__How to complete this task__.
Which lines below fall between the one containing "-- ===== Notes" and the one containing "-- stated objective: alternative"? Repeat them exactly, counting both of those lines, and add nothing else.

Stored items
====

-- pv_equiv track=rewrite | github.com/asem-ai/labs_1 | lab1/main.py | common_unique_chars
-- ===== SOURCE A (Python) =====
-- def common_unique_chars(s1, s2):
--     s2_chars = set()
--     for char in s2:
--         s2_chars.add(char)
--     result = ""
--     seen = set()
--
--     for char in s1:
--         if char.isalpha():
--             if char in s2_chars and char not in seen:
--                 result += char
--                 seen.add(char)
--
--     return result
-- ===== SOURCE B (Python) =====
-- def common_unique_chars(s1, s2):
--     if not s1:
--         return ""
--     c = s1[0]
--     rest = s1[1:].replace(c, "")
--     head = c if c.isalpha() and c in s2 else ""
--     return head + common_unique_chars(rest, s2)
-- ===== Notes on version B (the rewrite author's own statement) =====
-- stated objective: alternative
-- what changed: Replaces A's single iterative pass with a seen-set and per-character string accumulation by a recursive head/rest decomposition that needs no seen-set at all: it decides the head character directly (alphabetic and in s2) and removes every later copy of it from the tail with str.replace before recursing, so uniqueness comes from deletion rather than bookkeeping.
import Mathlib
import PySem

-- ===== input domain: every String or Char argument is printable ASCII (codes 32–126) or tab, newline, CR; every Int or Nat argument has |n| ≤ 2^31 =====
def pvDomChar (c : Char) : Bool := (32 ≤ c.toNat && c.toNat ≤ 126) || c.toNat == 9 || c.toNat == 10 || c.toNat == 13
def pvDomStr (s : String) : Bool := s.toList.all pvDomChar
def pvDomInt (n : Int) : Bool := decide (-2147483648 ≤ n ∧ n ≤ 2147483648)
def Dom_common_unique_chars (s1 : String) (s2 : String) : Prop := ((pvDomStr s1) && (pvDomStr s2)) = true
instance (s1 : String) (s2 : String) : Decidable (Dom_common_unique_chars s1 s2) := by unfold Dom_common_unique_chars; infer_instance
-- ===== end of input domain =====

-- B replaces A's single iterative pass (seen-set bookkeeping + string accumulation) by a
-- recursive head/rest decomposition with no seen-set: it emits the head if alphabetic and in
-- s2, deletes every later copy of it from the tail, and recurses ('alternative' objective).

-- ===== PORT A =====
-- one loop iteration of A over s1: state = (result so far, seen set)
def pvStepA (s2c : PySem.Set Char) (st : List Char × PySem.Set Char) (c : Char) :
    List Char × PySem.Set Char :=
  if PySem.Chars.isalpha c then
    if PySem.Set.contains s2c c && !(PySem.Set.contains st.2 c) then
      (st.1 ++ [c], PySem.Set.add st.2 c)
    else st
  else st

def common_unique_chars (s1 : String) (s2 : String) : String :=
  let s2c : PySem.Set Char := s2.toList.foldl PySem.Set.add PySem.Set.empty
  String.ofList ((s1.toList.foldl (pvStepA s2c) ([], PySem.Set.empty)).1)

-- ===== PORT B =====
-- B's recursion over s1 as a char list: head c, rest = s1[1:].replace(c, "") (= filter ≠ c),
-- head emitted iff alphabetic and in s2 ('c in s2' = membership in s2's chars).
def pvAltGo (l : List Char) (s2l : List Char) : List Char :=
  match l with
  | [] => []
  | c :: tl =>
    (if PySem.Chars.isalpha c && s2l.contains c then [c] else []) ++
      pvAltGo (tl.filter (fun x => x ≠ c)) s2l
termination_by l.length
decreasing_by
  simp only [List.length_unattach, List.length_cons]
  exact Nat.lt_succ_of_le (le_trans (List.length_filter_le _ _) (by simp))

def common_unique_chars_alt (s1 : String) (s2 : String) : String :=
  String.ofList (pvAltGo s1.toList s2.toList)

-- ===== PRECONDITION & SPEC =====
def Spec_common_unique_chars (s1 : String) (s2 : String) (out : String) : Prop := out = common_unique_chars_alt s1 s2
instance (s1 : String) (s2 : String) (out : String) : Decidable (Spec_common_unique_chars s1 s2 out) := by unfold Spec_common_unique_chars; infer_instance

-- ===== CLAIM (what is proved, stated in full; the proofs are below) =====
def Claim_equal_common_unique_chars : Prop := ∀ (s1 : String) (s2 : String), Dom_common_unique_chars s1 s2 → Spec_common_unique_chars s1 s2 (common_unique_chars s1 s2)

-- ===== LEMMAS AND PROOFS =====

-- A's loop, started in a state where result and seen hold the same list, computes
-- Set-insertion of the filtered characters on both components.
lemma loopA_eq (s2c : PySem.Set Char) (l : List Char) (r : List Char) :
    l.foldl (pvStepA s2c) (r, r) =
      (((l.filter (fun c => PySem.Chars.isalpha c && PySem.Set.contains s2c c)).foldl
          PySem.Set.add r),
       ((l.filter (fun c => PySem.Chars.isalpha c && PySem.Set.contains s2c c)).foldl
          PySem.Set.add r)) := by
  induction l generalizing r with
  | nil => rfl
  | cons c tl ih =>
    by_cases ha : PySem.Chars.isalpha c <;>
    by_cases hm : c ∈ s2c <;>
    by_cases hs : c ∈ r <;>
    simp [pvStepA, PySem.Set.add, PySem.Set.contains, ha, hm, hs, ih]

-- folding Set.add over elements all ≠ c commutes with a leading c in the accumulator
lemma foldl_add_cons (c : Char) (l : List Char) (hl : ∀ x ∈ l, x ≠ c) (r : List Char) :
    l.foldl PySem.Set.add (c :: r) = c :: l.foldl PySem.Set.add r := by
  induction l generalizing r with
  | nil => rfl
  | cons x tl ih =>
    have hx : x ≠ c := hl x (by simp)
    have htl : ∀ y ∈ tl, y ≠ c := fun y hy => hl y (by simp [hy])
    simp only [List.foldl_cons]
    rw [show PySem.Set.add (c :: r) x = c :: PySem.Set.add r x by
      have hxc : (x == c) = false := beq_eq_false_iff_ne.mpr hx
      simp only [PySem.Set.add, PySem.Set.contains, List.contains_cons, hxc, Bool.false_or,
        List.cons_append]
      split <;> rfl]
    exact ih htl _
-- elements already in the accumulator can be dropped before folding Set.add
lemma foldl_add_filter (c : Char) (l : List Char) (r : List Char) (hc : c ∈ r) :
    l.foldl PySem.Set.add r = (l.filter (fun x => x ≠ c)).foldl PySem.Set.add r := by
  induction l generalizing r with
  | nil => rfl
  | cons x tl ih =>
    by_cases hx : x = c
    · subst hx
      simp only [List.filter_cons, decide_not]
      simp [PySem.Set.add, hc, ih r hc]
    · have : c ∈ PySem.Set.add r x := by
        simp [PySem.Set.add]; split_ifs <;> simp [hc]
      simp [hx, ih _ this]

-- PySem dedup (= dict.fromkeys order) satisfies the head/rest recursion B uses
lemma dedup_cons (c : Char) (l : List Char) :
    PySem.List.dedup (c :: l) = c :: PySem.List.dedup (l.filter (fun x => x ≠ c)) := by
  have h1 : PySem.List.dedup (c :: l) = l.foldl PySem.Set.add [c] := by
    simp [PySem.List.dedup_eq_ofList, PySem.Set.ofList_eq_foldl, PySem.Set.add]
  rw [h1, foldl_add_filter c l [c] (by simp),
    foldl_add_cons c _ (fun x hx => by simpa using (List.mem_filter.mp hx).2) []]
  simp [PySem.List.dedup_eq_ofList, PySem.Set.ofList_eq_foldl]

-- B's recursion computes dedup of the filtered list (strong induction on the length of l)
lemma altGo_eq_aux (s2l : List Char) (n : Nat) : ∀ l : List Char, l.length ≤ n →
    pvAltGo l s2l =
      PySem.List.dedup (l.filter (fun c => PySem.Chars.isalpha c && s2l.contains c)) := by
  induction n with
  | zero =>
    intro l hl
    have hnil : l = [] := List.eq_nil_of_length_eq_zero (Nat.le_zero.mp hl)
    subst hnil
    rw [pvAltGo]
    rfl
  | succ n ih =>
    intro l hl
    match l with
    | [] =>
      rw [pvAltGo]
      rfl
    | c :: tl =>
      rw [pvAltGo]
      have hrec := ih (tl.filter (fun x => x ≠ c))
        (le_trans (List.length_filter_le _ _) (Nat.succ_le_succ_iff.mp hl))
      by_cases hp : (PySem.Chars.isalpha c && s2l.contains c) = true
      · rw [if_pos hp, hrec, List.filter_cons, if_pos hp, dedup_cons, List.filter_comm]
        rfl
      · have hfil : (tl.filter (fun x => PySem.Chars.isalpha x && s2l.contains x)).filter
              (fun x => decide (x ≠ c)) =
            tl.filter (fun x => PySem.Chars.isalpha x && s2l.contains x) :=
          List.filter_eq_self.mpr (fun x hx => by
            have hpx := (List.mem_filter.mp hx).2
            have : x ≠ c := by rintro rfl; exact hp hpx
            simpa using this)
        rw [if_neg hp, hrec, List.filter_cons, if_neg hp, List.filter_comm, hfil,
          List.nil_append]

lemma altGo_eq (s2l : List Char) (l : List Char) :
    pvAltGo l s2l =
      PySem.List.dedup (l.filter (fun c => PySem.Chars.isalpha c && s2l.contains c)) :=
  altGo_eq_aux s2l l.length l le_rfl

theorem common_unique_chars_eq (s1 s2 : String) :
    common_unique_chars s1 s2 = common_unique_chars_alt s1 s2 := by
  simp only [common_unique_chars, common_unique_chars_alt]
  rw [show (PySem.Set.empty : PySem.Set Char) = ([] : List Char) from rfl, loopA_eq,
    altGo_eq]
  dsimp only
  rw [PySem.List.dedup_eq_ofList, PySem.Set.ofList_eq_foldl]
  congr 2
  apply List.filter_congr
  intro x _
  congr 1
  simp [PySem.Set.contains, ← PySem.Set.ofList_eq_foldl, PySem.Set.mem_ofList]

-- ===== VERDICT (by name: the statement is the Claim_ definition above) =====
theorem common_unique_chars_spec : Claim_equal_common_unique_chars := by
  intro s1 s2 _
  unfold Spec_common_unique_chars
  exact common_unique_chars_eq s1 s2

====

__Exercise solution__.
-- ===== Notes on version B (the rewrite author's own statement) =====
-- stated objective: alternative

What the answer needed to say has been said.